Among the entries below, extract exactly the lines that run from the one with "-- ===== SOURCE A" through the one with "-- ===== input", both ends included.

(DATA TO PROCESS begins)

-- pv_equiv track=rewrite | github.com/dennis-wei/AdventCode2019 | 6/solution.py | get_num_orbits
-- ===== SOURCE A (Python) =====
-- def get_num_orbits(o, orbits, memoized_orbits):
--     if not o in orbits:
--         return 0
--     elif o in memoized_orbits:
--         return memoized_orbits[o]
--
--     res = get_num_orbits(orbits[o], orbits, memoized_orbits) + 1
--     memoized_orbits[o] = res
--     return res
-- ===== SOURCE B (Python) =====
-- def get_num_orbits(o, orbits, memoized_orbits):
--     if o not in orbits:
--         return 0
--     path = []
--     current = o
--     while current in orbits and current not in memoized_orbits:
--         path.append(current)
--         current = orbits[current]
--     base = memoized_orbits[current] if current in orbits else 0
--     for node in reversed(path):
--         base += 1
--         memoized_orbits[node] = base
--     return base
-- ===== Notes on version B (the rewrite author's own statement) =====
-- stated objective: alternative
-- what changed: Replaces the memoized recursion with an iterative walk that collects the chain of un-memoized ancestors into an explicit path list and then fills the memo back-to-front from the terminal node's base value.
import Mathlib
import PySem

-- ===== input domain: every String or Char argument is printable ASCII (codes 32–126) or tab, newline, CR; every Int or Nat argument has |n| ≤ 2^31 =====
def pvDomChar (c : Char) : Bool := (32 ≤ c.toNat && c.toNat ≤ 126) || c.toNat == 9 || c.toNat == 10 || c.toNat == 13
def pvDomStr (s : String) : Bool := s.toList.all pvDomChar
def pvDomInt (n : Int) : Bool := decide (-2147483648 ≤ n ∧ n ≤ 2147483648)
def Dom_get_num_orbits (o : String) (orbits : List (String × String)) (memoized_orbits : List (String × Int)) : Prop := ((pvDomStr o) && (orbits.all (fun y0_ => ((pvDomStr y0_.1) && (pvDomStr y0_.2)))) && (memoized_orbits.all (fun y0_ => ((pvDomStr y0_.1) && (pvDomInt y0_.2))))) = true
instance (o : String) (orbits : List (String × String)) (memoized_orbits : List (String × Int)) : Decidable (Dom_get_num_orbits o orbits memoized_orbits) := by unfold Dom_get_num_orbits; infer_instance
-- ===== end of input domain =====

-- B replaces A's memoized recursion by an iterative walk up the parent chain with an explicit
-- path list filled back-to-front (alternative decomposition, same cost). Both Pythons mutate
-- memoized_orbits identically; the equivalence proved here is about the RETURN value only, so
-- the ports omit that in-place write (within one call all reads happen before any write, so it
-- cannot affect the return value).

-- ===== PORT A =====
-- A's recursion, with fuel orbits.length + 1 only to make it total in Lean; under
-- Pre_get_num_orbits the fuel is never exhausted (lemma goA_eq below uses exactly that).
def goA (fuel : Nat) (o : String) (orbits : List (String × String)) (memoized_orbits : List (String × Int)) : Int :=
  match fuel with
  | 0 => 0
  | fuel + 1 =>
    match orbits.lookup o with
    | none => 0                                   -- if not o in orbits: return 0
    | some nxt =>
      match memoized_orbits.lookup o with
      | some v => v                               -- elif o in memoized_orbits: return memoized_orbits[o]
      | none => goA fuel nxt orbits memoized_orbits + 1   -- res = get_num_orbits(orbits[o], …) + 1

def get_num_orbits (o : String) (orbits : List (String × String)) (memoized_orbits : List (String × Int)) : Int :=
  goA (orbits.length + 1) o orbits memoized_orbits

-- ===== PORT B =====
-- the while loop of B: collect the path of un-memoized orbiting nodes, return (path, terminal);
-- same fuel bound, never exhausted under Pre_get_num_orbits.
def walkB (fuel : Nat) (current : String) (orbits : List (String × String)) (memoized_orbits : List (String × Int)) : List String × String :=
  match fuel with
  | 0 => ([], current)
  | fuel + 1 =>
    match orbits.lookup current with
    | none => ([], current)
    | some nxt =>
      match memoized_orbits.lookup current with
      | some _ => ([], current)
      | none =>
        let (p, t) := walkB fuel nxt orbits memoized_orbits
        (current :: p, t)

def get_num_orbits_alt (o : String) (orbits : List (String × String)) (memoized_orbits : List (String × Int)) : Int :=
  match orbits.lookup o with
  | none => 0
  | some _ =>
    let (path, current) := walkB (orbits.length + 1) o orbits memoized_orbits
    let base : Int :=
      if (orbits.lookup current).isSome then ((memoized_orbits.lookup current).getD 0) else 0
    path.reverse.foldl (fun b _ => b + 1) base    -- for node in reversed(path): base += 1

-- ===== PRECONDITION & SPEC =====
-- one step of the parent walk: move to orbits[x] while x is an un-memoized key of orbits
def pvStep (orbits : List (String × String)) (memoized_orbits : List (String × Int)) (x : String) : String :=
  match orbits.lookup x with
  | none => x
  | some nxt => if (memoized_orbits.lookup x).isNone then nxt else x

def pvActive (orbits : List (String × String)) (memoized_orbits : List (String × Int)) (x : String) : Bool :=
  (orbits.lookup x).isSome && (memoized_orbits.lookup x).isNone

-- Pre_ excludes exactly the inputs on which A does not return: when the chain of un-memoized
-- parents starting at o cycles, A's recursion raises RecursionError (and B's loop diverges).
-- On a terminating chain its nodes are distinct keys of orbits, so orbits.length steps reach
-- (and then stay at) an inactive node; hence Pre_ holds on every input where A returns.
def Pre_get_num_orbits (o : String) (orbits : List (String × String)) (memoized_orbits : List (String × Int)) : Prop :=
  pvActive orbits memoized_orbits ((pvStep orbits memoized_orbits)^[orbits.length] o) = false
instance (o : String) (orbits : List (String × String)) (memoized_orbits : List (String × Int)) : Decidable (Pre_get_num_orbits o orbits memoized_orbits) := by unfold Pre_get_num_orbits; infer_instance

def pvWitness_get_num_orbits : String × (List (String × String)) × (List (String × Int)) :=
  ("B", [("B", "COM")], [])

def Spec_get_num_orbits (o : String) (orbits : List (String × String)) (memoized_orbits : List (String × Int)) (out : Int) : Prop := out = get_num_orbits_alt o orbits memoized_orbits
instance (o : String) (orbits : List (String × String)) (memoized_orbits : List (String × Int)) (out : Int) : Decidable (Spec_get_num_orbits o orbits memoized_orbits out) := by unfold Spec_get_num_orbits; infer_instance

-- ===== CLAIM (what is proved, stated in full; the proofs are below) =====
def Claim_equal_get_num_orbits : Prop := ∀ (o : String) (orbits : List (String × String)) (memoized_orbits : List (String × Int)), Dom_get_num_orbits o orbits memoized_orbits → Pre_get_num_orbits o orbits memoized_orbits → Spec_get_num_orbits o orbits memoized_orbits (get_num_orbits o orbits memoized_orbits)

-- ===== LEMMAS AND PROOFS =====

-- counting loop: folding "+1" over a list adds its length
lemma foldl_add_one_length (l : List String) (b : Int) :
    l.foldl (fun b _ => b + 1) b = b + l.length := by
  induction l generalizing b with
  | nil => simp
  | cons x xs ih => simp [List.foldl, ih]; ring

-- core invariant: if the walk from o is inactive after n steps and the fuel exceeds n,
-- A's recursion returns B's base value plus the length of B's collected path.
lemma goA_eq_walkB (orbits : List (String × String)) (memo : List (String × Int)) :
    ∀ (n f : Nat) (o : String), n < f →
    pvActive orbits memo ((pvStep orbits memo)^[n] o) = false →
    goA f o orbits memo =
      (if (orbits.lookup (walkB f o orbits memo).2).isSome
        then ((memo.lookup (walkB f o orbits memo).2).getD 0) else 0)
      + ((walkB f o orbits memo).1.length : Int) := by
  intro n
  induction n with
  | zero =>
    intro f o hf h
    obtain ⟨f', rfl⟩ : ∃ f', f = f' + 1 := ⟨f - 1, by omega⟩
    simp only [Function.iterate_zero, id_eq] at h
    unfold pvActive at h
    cases ho : orbits.lookup o with
    | none => simp [goA, walkB, ho]
    | some nxt =>
      cases hm : memo.lookup o with
      | none => simp [ho, hm] at h
      | some v => simp [goA, walkB, ho, hm]
  | succ n ih =>
    intro f o hf h
    obtain ⟨f', rfl⟩ : ∃ f', f = f' + 1 := ⟨f - 1, by omega⟩
    cases ho : orbits.lookup o with
    | none => simp [goA, walkB, ho]
    | some nxt =>
      cases hm : memo.lookup o with
      | some v => simp [goA, walkB, ho, hm]
      | none =>
        have hstep : pvStep orbits memo o = nxt := by simp [pvStep, ho, hm]
        have h' : pvActive orbits memo ((pvStep orbits memo)^[n] nxt) = false := by
          rwa [Function.iterate_succ_apply, hstep] at h
        have := ih f' nxt (by omega) h'
        simp only [goA, walkB, ho, hm]
        cases hw : walkB f' nxt orbits memo with
        | mk p t =>
          rw [hw] at this
          simp only at this ⊢
          rw [this]
          simp only [List.length_cons]
          push_cast
          ring

theorem get_num_orbits_spec : Claim_equal_get_num_orbits := by
  intro o orbits memo _ hpre
  unfold Spec_get_num_orbits get_num_orbits get_num_orbits_alt
  cases ho : orbits.lookup o with
  | none => simp [goA, ho]
  | some nxt =>
    have := goA_eq_walkB orbits memo orbits.length (orbits.length + 1) o (by omega) hpre
    cases hw : walkB (orbits.length + 1) o orbits memo with
    | mk p t =>
      rw [hw] at this
      simp only [foldl_add_one_length, List.length_reverse]
      simpa using this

(DATA TO PROCESS ends)

▸ REPLY
-- ===== SOURCE A (Python) =====
-- def get_num_orbits(o, orbits, memoized_orbits):
--     if not o in orbits:
--         return 0
--     elif o in memoized_orbits:
--         return memoized_orbits[o]
--
--     res = get_num_orbits(orbits[o], orbits, memoized_orbits) + 1
--     memoized_orbits[o] = res
--     return res
-- ===== SOURCE B (Python) =====
-- def get_num_orbits(o, orbits, memoized_orbits):
--     if o not in orbits:
--         return 0
--     path = []
--     current = o
--     while current in orbits and current not in memoized_orbits:
--         path.append(current)
--         current = orbits[current]
--     base = memoized_orbits[current] if current in orbits else 0
--     for node in reversed(path):
--         base += 1
--         memoized_orbits[node] = base
--     return base
-- ===== Notes on version B (the rewrite author's own statement) =====
-- stated objective: alternative
-- what changed: Replaces the memoized recursion with an iterative walk that collects the chain of un-memoized ancestors into an explicit path list and then fills the memo back-to-front from the terminal node's base value.
import Mathlib
import PySem

-- ===== input domain: every String or Char argument is printable ASCII (codes 32–126) or tab, newline, CR; every Int or Nat argument has |n| ≤ 2^31 =====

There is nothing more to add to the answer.